Large MCP deployments can easily produce tens of thousands of tokens of tool definitions before an agent starts work. In one illustrative setup, five servers produced roughly 55K tokens; Anthropic has observed tool definitions reaching 134K tokens in some cases. Aside from token cost, common failure modes include wrong tool selection and incorrect parameter usage when many similarly named tools exist. The new features approach these issues separately but are intended to be used together when appropriate.

Tool Search Tool: discover tools on demand

The Tool Search Tool avoids loading full tool libraries into Claude’s context up front. Tools can be submitted to the API with defer_loading: true, keeping them out of the initial prompt. Claude initially sees only the Tool Search Tool plus any core tools with defer_loading: false. When a capability is required, Claude searches (regex, BM25, or a custom search), and matches are expanded into full tool definitions.

Key outcomes and numbers from Anthropic’s tests:

  • Example context reduction from ~77K tokens (traditional) to ~8.7K tokens with Tool Search Tool.
  • Reported overall token usage reduction of ~85% in the tested scenario.
  • Accuracy improvements in MCP evaluations: Opus 4 rose from 49% → 74%; Opus 4.5 from 79.5% → 88.1%.

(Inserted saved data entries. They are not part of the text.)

-- ===== VERDICT (by name: the statement is the Claim_ definition above) =====
theorem generateAndClauseOfSizeK_spec : Claim_equal_generateAndClauseOfSizeK := by
  intro alphabet size _ hpre
  unfold Spec_generateAndClauseOfSizeK generateAndClauseOfSizeK generateAndClauseOfSizeK_alt
  simp only []
  obtain ⟨k, hk⟩ : ∃ k : Nat, size = (k : Int) := ⟨size.toNat, (Int.toNat_of_nonneg hpre).symm⟩
  subst hk
  rw [Int.toNat_natCast, blocks_eq, List.foldl_map]
  apply PySem.List.foldl_congr_mem
  intro acc combo hmem
  congr 1
  have hlen : combo.length = k := PySem.List.length_of_mem_combinations hmem
  have hcast : ((2 : Int) ^ k - 1) = (((2 ^ k : Nat) : Int) - 1) := by push_cast; ring
  rw [hcast, pyRange_countdown, ← List.map_reverse, List.map_map]
  refine Eq.trans (List.map_congr_left (g := innerP combo) (fun j hj => ?_)) ?_
  · rw [List.mem_reverse, List.mem_range] at hj
    exact bridge combo k j hlen hj
  · rw [← hlen]
    exact main_inner combo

Implementation notes (as in the platform):

  • Mark tools for on-demand discovery with defer_loading: true.
  • Built-in search options include regex and BM25; embeddings or custom strategies are supported.
  • Prompt caching remains compatible because deferred tools are excluded from the initial prompt.

Programmatic Tool Calling: orchestration via code

Programmatic Tool Calling (PTC) moves orchestration into a code execution environment, letting Claude generate Python that calls tools, handles loops, parallelizes requests, and filters results before anything is returned to the model. Intermediate tool responses are processed in the Code Execution environment; only the final script output enters Claude’s context.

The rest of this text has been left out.